**Work required**. Copy, from the entries below, each line in which the string "exactly" appears.

########################################

theorem pv_perWord_isSome (arr : List String) (M : Int)
    (hub : ∀ p ∈ pvSeq arr, (pvCnt arr p : Int) ≤ M) (u : String) (hu : u ∈ arr) :
    (((PySem.List.pyRange (PySem.Str.len u) 1 (-1)).map (fun i =>
        PySem.Str.slice u (some 0) (some i))).find?
      (fun p => ((pvCnt arr p : Int) == M))).isSome
    = (decide (2 ≤ PySem.Str.len u) &&
        ((pvCnt arr (String.ofList (u.toList.take 2)) : Int) == M)) := by
  rw [Bool.eq_iff_iff, List.find?_isSome]
  simp only [Bool.and_eq_true, decide_eq_true_eq, beq_iff_eq]
  constructor
  · rintro ⟨p, hpmem, hpM⟩
    rw [pv_perWord_eq, List.mem_reverse, List.mem_map] at hpmem
    obtain ⟨i, hi, rfl⟩ := hpmem
    rw [List.mem_range'_1] at hi
    have hn : 2 ≤ u.toList.length := by omega
    refine ⟨by rw [pv_len]; exact_mod_cast hn, ?_⟩
    have hM := hpM
    -- take-2 prefix dominates: its count is squeezed between M and M
    have hle : pvCnt arr (String.ofList (u.toList.take i)) ≤
        pvCnt arr (String.ofList (u.toList.take 2)) := by
      apply pv_cnt_mono
      rw [String.toList_ofList, String.toList_ofList, List.isPrefixOf_iff_prefix]
      rw [show u.toList.take 2 = (u.toList.take i).take 2 by
        rw [List.take_take]; congr 1; omega]
      exact List.take_prefix 2 (u.toList.take i)
    have hge : (pvCnt arr (String.ofList (u.toList.take 2)) : Int) ≤ M := by
      apply hub
      exact pv_seq_mem_of hu hn
    omega
  · rintro ⟨h2, hM⟩
    rw [pv_len] at h2
    have hn : 2 ≤ u.toList.length := by exact_mod_cast h2
    refine ⟨String.ofList (u.toList.take 2), ?_, by simpa using hM⟩
    rw [pv_perWord_eq, List.mem_reverse, List.mem_map]
    exact ⟨2, by rw [List.mem_range'_1]; omega, rfl⟩

theorem pv_group_mem {arr : List String} {w u : String} :
    u ∈ pvGroup arr w ↔ u ∈ arr ∧ 2 ≤ u.toList.length ∧ u.toList.take 2 = w.toList.take 2 := by
  rw [pvGroup, List.mem_filter]
  simp only [Bool.and_eq_true, decide_eq_true_eq, beq_iff_eq]
  constructor
  · rintro ⟨hu, h2, hs⟩
    rw [pv_len] at h2
    rw [pv_slice2, pv_slice2, ← String.toList_inj, String.toList_ofList, String.toList_ofList] at hs
    exact ⟨hu, by exact_mod_cast h2, hs⟩
  · rintro ⟨hu, h2, hs⟩
    refine ⟨hu, ⟨by rw [pv_len]; exact_mod_cast h2, ?_⟩⟩
    rw [pv_slice2, pv_slice2, ← String.toList_inj, String.toList_ofList, String.toList_ofList]
    exact hs

theorem pv_w_find (arr : List String) (M : Int) (w : String) (hw : w ∈ arr)
    (h2 : 2 ≤ w.toList.length)
    (hM : (pvCnt arr (String.ofList (w.toList.take 2)) : Int) = M) :
    ((PySem.List.pyRange (PySem.Str.len w) 1 (-1)).map (fun i =>
        PySem.Str.slice w (some 0) (some i))).find? (fun p => ((pvCnt arr p : Int) == M))
      = some (PySem.Str.slice w (some 0) (some (pvMinI arr w))) := by
  set n := w.toList.length with hn
  set G := pvGroup arr w with hG
  set lst := G.map (fun u => ((pvCommonLen u.toList w.toList : Nat) : Int)) with hlst
  have hiB : pvMinI arr w = lst.foldl min (n : Int) := by
    rw [pvMinI, pv_len, hlst, List.foldl_map, ← hG, ← hn]
  set iB := lst.foldl min (n : Int) with hiBdef
  have hwG : w ∈ G := pv_group_mem.mpr ⟨hw, h2, rfl⟩
  have hcl2 : ∀ u ∈ G, 2 ≤ pvCommonLen u.toList w.toList := by
    intro u hu
    obtain ⟨_, hu2, hs⟩ := pv_group_mem.mp hu
    rw [← pv_take_prefix_iff u.toList w.toList 2 (by omega)]
    rw [List.isPrefixOf_iff_prefix, hs.symm]
    exact List.take_prefix 2 u.toList
  obtain ⟨hle, hlb⟩ := PySem.List.foldl_min_le lst (n : Int)
  have hiB2 : 2 ≤ iB := by
    rcases PySem.List.foldl_min_mem lst (n : Int) with h | h
    · rw [← hiBdef] at h; rw [h]; exact_mod_cast h2
    · rw [← hiBdef] at h
      rw [hlst, List.mem_map] at h
      obtain ⟨u, hu, hcl⟩ := h
      have := hcl2 u hu
      omega
  set m := iB.toNat with hm
  have hmiB : (m : Int) = iB := by omega
  have hm2 : 2 ≤ m := by omega
  have hmn : m ≤ n := by omega
  -- the count of w's length-i prefix is maximal iff i ≤ m
  have hchar : ∀ i : Nat, 2 ≤ i → i ≤ n →
      ((pvCnt arr (String.ofList (w.toList.take i)) : Int) = M ↔ i ≤ m) := by
    have hcntG : ∀ i : Nat, 2 ≤ i → i ≤ n →
        pvCnt arr (String.ofList (w.toList.take i))
          = G.countP (fun u => decide (i ≤ pvCommonLen u.toList w.toList)) := by
      intro i hi2 hin
      rw [pvCnt, hG, pvGroup, List.countP_filter]
      apply List.countP_congr
      intro u _
      rw [Bool.eq_iff_iff]
      simp only [String.toList_ofList, Bool.and_eq_true, decide_eq_true_eq, beq_iff_eq, iff_true]
      constructor
      · intro hpre
        have hpre' := List.isPrefixOf_iff_prefix.mp hpre
        have hlen : i ≤ u.toList.length := by
          have := hpre'.length_le
          rw [List.length_take] at this
          omega
        have htk2 : u.toList.take 2 = w.toList.take 2 := by
          rw [pv_take2_of_prefix hpre' (by rw [List.length_take]; omega), List.take_take]
          congr 1
          omega
        refine ⟨?_, ⟨by rw [pv_len]; exact_mod_cast le_trans (by omega) hlen, ?_⟩⟩
        · exact (pv_take_prefix_iff u.toList w.toList i hin).mp hpre
        · rw [pv_slice2, pv_slice2, ← String.toList_inj, String.toList_ofList,
            String.toList_ofList]
          exact htk2
      · rintro ⟨hcl, _, _⟩
        exact (pv_take_prefix_iff u.toList w.toList i hin).mpr hcl
    have hMlen : M = (G.length : Int) := by
      rw [← hM, hcntG 2 (by omega) (by omega)]
      congr 1
      apply List.countP_eq_length.mpr
      intro u hu
      simpa using hcl2 u hu
    intro i hi2 hin
    rw [hcntG i hi2 hin, hMlen]
    rw [Nat.cast_inj]
    constructor
    · intro hlen
      have hall := List.countP_eq_length.mp hlen
      -- i is a lower bound of lst ∪ {n}, hence i ≤ iB
      have hilb : (i : Int) ≤ iB := by
        rcases PySem.List.foldl_min_mem lst (n : Int) with h | h
        · rw [← hiBdef] at h; rw [h]; exact_mod_cast hin
        · rw [← hiBdef] at h
          rw [hlst, List.mem_map] at h
          obtain ⟨u, hu, hcl⟩ := h
          have := of_decide_eq_true (hall u hu)
          omega
      omega
    · intro him
      apply List.countP_eq_length.mpr
      intro u hu
      have : iB ≤ ((pvCommonLen u.toList w.toList : Nat) : Int) :=
        hlb _ (by rw [hlst]; exact List.mem_map_of_mem hu)
      simp only [decide_eq_true_eq]
      omega
  -- descending search stops exactly at i = m
  rw [pv_perWord_eq, ← List.map_reverse, List.find?_map, ← hn]
  have hcong : (List.range' 2 (n - 1)).reverse.find?
        ((fun p => ((pvCnt arr p : Int) == M)) ∘ fun i => String.ofList (w.toList.take i))
      = (List.range' 2 (n - 1)).reverse.find? (fun i => decide (i ≤ m)) := by
    apply pv_find?_congr
    intro i hi
    rw [List.mem_reverse, List.mem_range'_1] at hi
    simp only [Function.comp_apply]
    rw [Bool.eq_iff_iff]
    simp only [beq_iff_eq, decide_eq_true_eq]
    exact hchar i (by omega) (by omega)
  rw [hcong, pv_find_desc 2 (n - 1) m hm2 (by omega), Option.map_some, hiB,
    pv_sliceN w iB (by omega)]

theorem pv_find?_foldl_add {α : Type} [BEq α] [LawfulBEq α] (q : α → Bool) :
    ∀ (l : List α) (s : List α),
      (l.foldl PySem.Set.add s).find? q = (s.find? q).or (l.find? q) := by
  intro l
  induction l with
  | nil => intro s; simp
  | cons x t ih =>
    intro s
    rw [List.foldl_cons, ih]
    by_cases hc : PySem.Set.contains s x = true
    · have hmem : x ∈ s := by simpa [PySem.Set.contains] using hc
      have hadd : PySem.Set.add s x = s := by simp [PySem.Set.add, hmem]
      rw [hadd]
      cases hs : List.find? q s with
      | some y => rw [Option.some_or, Option.some_or]
      | none =>
        have hx : q x = false := by simpa using (List.find?_eq_none.mp hs x hmem)
        rw [Option.none_or, Option.none_or]
        simp [hx]
    · have hmem : x ∉ s := by simpa [PySem.Set.contains] using hc
      have hadd : PySem.Set.add s x = s ++ [x] := by simp [PySem.Set.add, hmem]
      rw [hadd, List.find?_append]
      cases hs : List.find? q s with
      | some y => rw [Option.some_or, Option.some_or, Option.some_or]
      | none =>
        rw [Option.none_or, Option.none_or]
        cases hx : q x with
        | true => simp [hx]
        | false => simp [hx]

theorem pv_find?_ofList {α : Type} [BEq α] [LawfulBEq α] (q : α → Bool) (l : List α) :
    (PySem.Set.ofList l).find? q = l.find? q := by
  have := pv_find?_foldl_add q l []
  simpa [PySem.Set.ofList, PySem.Set.empty] using this

-- u.startswith(w[:i]) says exactly that the common prefix of u and w reaches i
theorem pv_startswith_iff (u w : String) (i : Int) (h0 : 0 ≤ i)
    (hi : i ≤ (w.toList.length : Int)) :
    PySem.Str.startswith u (PySem.Str.slice w (some 0) (some i)) = true
      ↔ i ≤ ((pvCommonLen u.toList w.toList : Nat) : Int) := by
  rw [pv_sliceN w i h0, PySem.Str.startswith_eq]
  rw [String.toList_ofList, PySem.Chars.startswith_iff, ← List.isPrefixOf_iff_prefix,
    pv_take_prefix_iff u.toList w.toList i.toNat (by omega)]
  omega

-- B's minimisation loop keeps the invariant (i, w[:i]) and computes the group minimum
theorem pv_B_min_inv (arr : List String) (w : String) :
    ∀ (l : List String) (i : Int), 2 ≤ i → i ≤ (w.toList.length : Int) →
      l.foldl (fun s u =>
        if PySem.Str.startswith u s.2 then s
        else if decide (2 ≤ PySem.Str.len u) &&
            (PySem.Str.slice u (some 0) (some 2) == PySem.Str.slice w (some 0) (some 2)) then
          (((pvCommonLen u.toList w.toList : Nat) : Int),
            PySem.Str.slice w (some 0) (some ((pvCommonLen u.toList w.toList : Nat) : Int)))
        else s) (i, PySem.Str.slice w (some 0) (some i))
      = ((l.filter (fun u => decide (2 ≤ PySem.Str.len u) &&
            (PySem.Str.slice u (some 0) (some 2) == PySem.Str.slice w (some 0) (some 2)))).foldl
          (fun a u => min a ((pvCommonLen u.toList w.toList : Nat) : Int)) i,
         PySem.Str.slice w (some 0)
           (some ((l.filter (fun u => decide (2 ≤ PySem.Str.len u) &&
              (PySem.Str.slice u (some 0) (some 2) == PySem.Str.slice w (some 0) (some 2)))).foldl
            (fun a u => min a ((pvCommonLen u.toList w.toList : Nat) : Int)) i))) := by
  intro l
  induction l with
  | nil => intro i _ _; rfl
  | cons u t ih =>
    intro i h2 hiw
    rw [List.foldl_cons, List.filter_cons]
    beta_reduce
    have hsw := pv_startswith_iff u w i (by omega) hiw
    by_cases hg : (decide (2 ≤ PySem.Str.len u) &&
        (PySem.Str.slice u (some 0) (some 2) == PySem.Str.slice w (some 0) (some 2))) = true
    · rw [hg]
      simp only [if_true]
      by_cases hcl : i ≤ ((pvCommonLen u.toList w.toList : Nat) : Int)
      · rw [if_pos (hsw.mpr hcl), List.foldl_cons]
        have : min i ((pvCommonLen u.toList w.toList : Nat) : Int) = i := by omega
        rw [this]
        exact ih i h2 hiw
      · rw [if_neg (by rw [hsw]; omega), List.foldl_cons]
        have hcl2 : 2 ≤ pvCommonLen u.toList w.toList := by
          obtain ⟨hu2, hus⟩ := (Bool.and_eq_true _ _).mp hg
          rw [← pv_take_prefix_iff u.toList w.toList 2 (by omega)]
          rw [List.isPrefixOf_iff_prefix]
          have hs : u.toList.take 2 = w.toList.take 2 := by
            have := beq_iff_eq.mp hus
            rw [pv_slice2, pv_slice2, ← String.toList_inj, String.toList_ofList,
              String.toList_ofList] at this
            exact this
          rw [← hs]
          exact List.take_prefix 2 u.toList
        have hle := pv_commonLen_le_right u.toList w.toList
        have : min i ((pvCommonLen u.toList w.toList : Nat) : Int)
            = ((pvCommonLen u.toList w.toList : Nat) : Int) := by omega
        rw [this]
        exact ih _ (by omega) (by omega)
    · -- u is not in the group: it cannot start with w[:i] either (i ≥ 2)
      have hnsw : PySem.Str.startswith u (PySem.Str.slice w (some 0) (some i)) = false := by
        rw [Bool.eq_false_iff]
        intro hsw'
        apply hg
        have hcl := hsw.mp hsw'
        have hcl2 : 2 ≤ pvCommonLen u.toList w.toList := by omega
        have hpre : (w.toList.take 2).isPrefixOf u.toList = true :=
          (pv_take_prefix_iff u.toList w.toList 2 (by omega)).mpr hcl2
        have hpre' := List.isPrefixOf_iff_prefix.mp hpre
        have hu2 : 2 ≤ u.toList.length := by
          have := hpre'.length_le
          rw [List.length_take] at this
          omega
        rw [Bool.and_eq_true]
        constructor
        · rw [pv_len]
          simp only [decide_eq_true_eq]
          exact_mod_cast hu2
        · simp only [pv_slice2, beq_iff_eq, ← String.toList_inj, String.toList_ofList]
          rw [pv_take2_of_prefix hpre' (by rw [List.length_take]; omega), List.take_take]
          norm_num
      rw [hnsw]
      simp only [Bool.false_eq_true, if_false, hg]
      exact ih i h2 hiw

########################################

**The answer**.
  -- descending search stops exactly at i = m
-- u.startswith(w[:i]) says exactly that the common prefix of u and w reaches i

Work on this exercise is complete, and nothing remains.